Da un punto di vista metodologico devono avere una impostazione pratico-esperienziale: gli argomenti trattati devono essere necessariamente collegati ai temi “Giovani” e “Lavoro”. Sono proposti dalle Filiere o dagli Uffici Pastorali in via diretta o in partnership con altre realtà affini. Le Équipe diocesane effettuano la scelta più appropriata del campo per ciascun Animatore, tenendo conto del progetto diocesano.
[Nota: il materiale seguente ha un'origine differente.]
-- pv_equiv track=rewrite | github.com/codessabuisnessmail-alt/Osint | scraper/cookie_manager.py | _organize_cookies_by_domain
-- ===== SOURCE A (Python) =====
-- from typing import Dict, List, Optional, Any
--
-- def _organize_cookies_by_domain(cookies: List[Dict]) -> Dict[str, List[Dict]]:
--     """Organize cookies by domain"""
--     organized = {}
--
--     for cookie in cookies:
--         domain = cookie.get('domain', '')
--         if domain:
--             # Remove leading dot for consistency
--             if domain.startswith('.'):
--                 domain = domain[1:]
--
--             if domain not in organized:
--                 organized[domain] = []
--             organized[domain].append(cookie)
--
--     return organized
-- ===== SOURCE B (Python) =====
-- from typing import Dict, List
--
-- def _organize_cookies_by_domain(cookies: List[Dict]) -> Dict[str, List[Dict]]:
--     """Organize cookies by domain (two-pass: dedup keys, then gather per key)"""
--     def norm(cookie):
--         d = cookie.get('domain', '')
--         return d[1:] if d.startswith('.') else d
--
--     keyed = [(norm(c), c) for c in cookies if c.get('domain', '')]
--     keys = list(dict.fromkeys(k for k, _ in keyed))
--     return {k: [c for kk, c in keyed if kk == k] for k in keys}
-- ===== Notes on version B (the rewrite author's own statement) =====
-- stated objective: alternative
-- what changed: Replaces A's single incremental scan that mutates a dict (conditional key creation plus append per cookie) with a two-pass plan: normalize-and-filter the cookies once, dedup the normalized domains in first-occurrence order, then build each group by filtering the keyed list per domain.
import Mathlib
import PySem

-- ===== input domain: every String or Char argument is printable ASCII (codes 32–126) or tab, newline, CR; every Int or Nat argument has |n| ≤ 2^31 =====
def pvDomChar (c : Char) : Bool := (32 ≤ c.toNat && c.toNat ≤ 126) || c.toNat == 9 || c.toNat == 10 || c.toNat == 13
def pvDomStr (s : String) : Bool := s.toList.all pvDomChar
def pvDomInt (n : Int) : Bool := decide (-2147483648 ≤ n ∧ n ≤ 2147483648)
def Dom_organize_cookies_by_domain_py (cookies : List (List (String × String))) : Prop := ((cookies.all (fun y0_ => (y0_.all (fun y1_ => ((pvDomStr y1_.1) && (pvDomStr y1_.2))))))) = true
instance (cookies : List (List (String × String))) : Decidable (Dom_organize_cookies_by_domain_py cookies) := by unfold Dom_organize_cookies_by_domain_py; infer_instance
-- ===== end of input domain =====

-- B replaces A's single incremental dict-append scan by a two-pass plan (dedup the
-- normalized domains, then gather each group by a filter); objective: alternative.

-- ===== PORT A =====
def organize_cookies_by_domain_py (cookies : List (List (String × String))) : List (String × List (List (String × String))) :=
  (cookies.foldl (fun organized cookie =>
      let domain := (PySem.Dict.mk cookie).getD "domain" ""
      if domain ≠ "" then
        let domain := if PySem.Str.startswith domain "." then PySem.Str.slice domain (some 1) none else domain
        let organized := if organized.contains domain then organized else organized.insert domain []
        organized.modify domain [] (· ++ [cookie])
      else organized)
    PySem.Dict.empty).items

-- ===== PORT B =====
def pvNormDomain (cookie : List (String × String)) : String :=
  let d := (PySem.Dict.mk cookie).getD "domain" ""
  if PySem.Str.startswith d "." then PySem.Str.slice d (some 1) none else d

def organize_cookies_by_domain_py_alt (cookies : List (List (String × String))) : List (String × List (List (String × String))) :=
  let keyed := (cookies.filter (fun c => (PySem.Dict.mk c).getD "domain" "" ≠ "")).map (fun c => (pvNormDomain c, c))
  let keys := PySem.List.dedup (keyed.map (·.1))
  keys.map (fun k => (k, (keyed.filter (fun p => p.1 == k)).map (·.2)))

-- ===== PRECONDITION & SPEC =====
def Spec_organize_cookies_by_domain_py (cookies : List (List (String × String))) (out : List (String × List (List (String × String)))) : Prop := out = organize_cookies_by_domain_py_alt cookies
instance (cookies : List (List (String × String))) (out : List (String × List (List (String × String)))) : Decidable (Spec_organize_cookies_by_domain_py cookies out) := by unfold Spec_organize_cookies_by_domain_py; infer_instance

-- ===== CLAIM (what is proved, stated in full; the proofs are below) =====
def Claim_equal_organize_cookies_by_domain_py : Prop := ∀ (cookies : List (List (String × String))), Dom_organize_cookies_by_domain_py cookies → Spec_organize_cookies_by_domain_py cookies (organize_cookies_by_domain_py cookies)

-- ===== LEMMAS AND PROOFS =====

-- A's "if k not in d: d[k] = []" followed by "d[k].append(v)" is one modify step.
theorem pv_guard_modify {κ ν : Type} [BEq κ] [LawfulBEq κ] (d : PySem.Dict κ ν) (k : κ) (f : ν → ν) (d0 : ν) :
    (if d.contains k then d else d.insert k d0).modify k d0 f = d.modify k d0 f := by
  by_cases h : d.contains k
  · simp [h]
  · simp only [if_neg h, PySem.Dict.modify, PySem.Dict.getD_insert_self,
      PySem.Dict.insert_insert_self,
      PySem.Dict.getD_of_not_contains d d0 (by simpa using h)]

-- A's loop over all cookies equals the modify-append loop over the keyed, filtered list.
theorem pv_fold_eq (l : List (List (String × String))) (d : PySem.Dict String (List (List (String × String)))) :
    (l.foldl (fun organized cookie =>
      let domain := (PySem.Dict.mk cookie).getD "domain" ""
      if domain ≠ "" then
        let domain := if PySem.Str.startswith domain "." then PySem.Str.slice domain (some 1) none else domain
        let organized := if organized.contains domain then organized else organized.insert domain []
        organized.modify domain [] (· ++ [cookie])
      else organized) d) =
    (((l.filter (fun c => (PySem.Dict.mk c).getD "domain" "" ≠ "")).map
        (fun c => (pvNormDomain c, c))).foldl
      (fun d p => d.modify p.1 [] (· ++ [p.2])) d) := by
  induction l generalizing d with
  | nil => rfl
  | cons c l ih =>
    by_cases h : (PySem.Dict.mk c).getD "domain" "" ≠ ""
    · rw [List.foldl_cons, List.filter_cons, if_pos (show _ = true by simpa using h),
        List.map_cons, List.foldl_cons, ih]
      congr 1
      beta_reduce
      rw [if_pos h]
      exact pv_guard_modify d (pvNormDomain c) (· ++ [c]) []
    · rw [List.foldl_cons, List.filter_cons, if_neg (show ¬ _ = true by simpa using h), ih]
      congr 1
      beta_reduce
      rw [if_neg h]

theorem organize_eq (cookies : List (List (String × String))) :
    organize_cookies_by_domain_py cookies = organize_cookies_by_domain_py_alt cookies := by
  unfold organize_cookies_by_domain_py organize_cookies_by_domain_py_alt
  -- collapse A's per-cookie step into a single modify, then filter out skipped cookies
  have hstep : (cookies.foldl (fun organized cookie =>
      let domain := (PySem.Dict.mk cookie).getD "domain" ""
      if domain ≠ "" then
        let domain := if PySem.Str.startswith domain "." then PySem.Str.slice domain (some 1) none else domain
        let organized := if organized.contains domain then organized else organized.insert domain []
        organized.modify domain [] (· ++ [cookie])
      else organized)
    PySem.Dict.empty) =
    (((cookies.filter (fun c => (PySem.Dict.mk c).getD "domain" "" ≠ "")).map
        (fun c => (pvNormDomain c, c))).foldl
      (fun d p => d.modify p.1 [] (· ++ [p.2])) PySem.Dict.empty) :=
    pv_fold_eq cookies PySem.Dict.empty
  rw [hstep]
  set keyed := ((cookies.filter (fun c => (PySem.Dict.mk c).getD "domain" "" ≠ "")).map
      (fun c => (pvNormDomain c, c))) with hkeyed
  set D := keyed.foldl (fun d p => d.modify p.1 [] (· ++ [p.2])) PySem.Dict.empty with hD
  have hkeys : D.keys = PySem.List.dedup (keyed.map (·.1)) := by
    rw [hD, PySem.Dict.keys_foldl_modify_key]
    simp [PySem.List.dedup_eq_ofList, PySem.Set.update_nil_left, PySem.Dict.keys_empty]
  have hnodup : D.keys.Nodup := by
    rw [hkeys]; exact PySem.List.nodup_dedup _
  rw [PySem.Dict.items_eq_map_keys D hnodup [], hkeys]
  apply List.map_congr_left
  intro k _
  simp only [hD, PySem.Dict.getD_foldl_modify_append, PySem.Dict.getD_empty, List.nil_append]

-- ===== VERDICT (by name: the statement is the Claim_ definition above) =====
theorem organize_cookies_by_domain_py_spec : Claim_equal_organize_cookies_by_domain_py := by
  intro cookies _
  unfold Spec_organize_cookies_by_domain_py
  exact organize_eq cookies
La situazione pandemica ha costretto lo scorso anno gli Animatori a seguire i campi estivi tramite delle formazioni via web ma quest’anno, con non poca fatica e rispettando tutte le norme sanitarie vigenti, è finalmente stata riproposta la modalità in presenza. Tra le proposte offerte dalle filiere la nostra animatrice in carica Ilaria, ha scelto uno dei campi di lavoro organizzati da Libera con il progetto “E!state liberi” tenutosi ad Assisi dal 19 al 26 luglio con le tematiche di “Economy of Francesco”, movimento nato su invito di Papa Francesco che nel maggio 2019 chiese ai giovani imprenditori ed economisti di incontrarsi ad Assisi per discutere della crisi economica e ambientale. Date simboliche di inizio e fine campo, ricche di significato, il 19 luglio si ricorda la strage di via d’Amelio dove persero la vita il magistrato Paolo Borsellino e la sua scorta e il 26 luglio la morte della testimone di giustizia Rita Atria, che si tolse la vita una settimana dopo la strage di via d’Amelio disperata per la morte di Borsellino con il quale collaborava.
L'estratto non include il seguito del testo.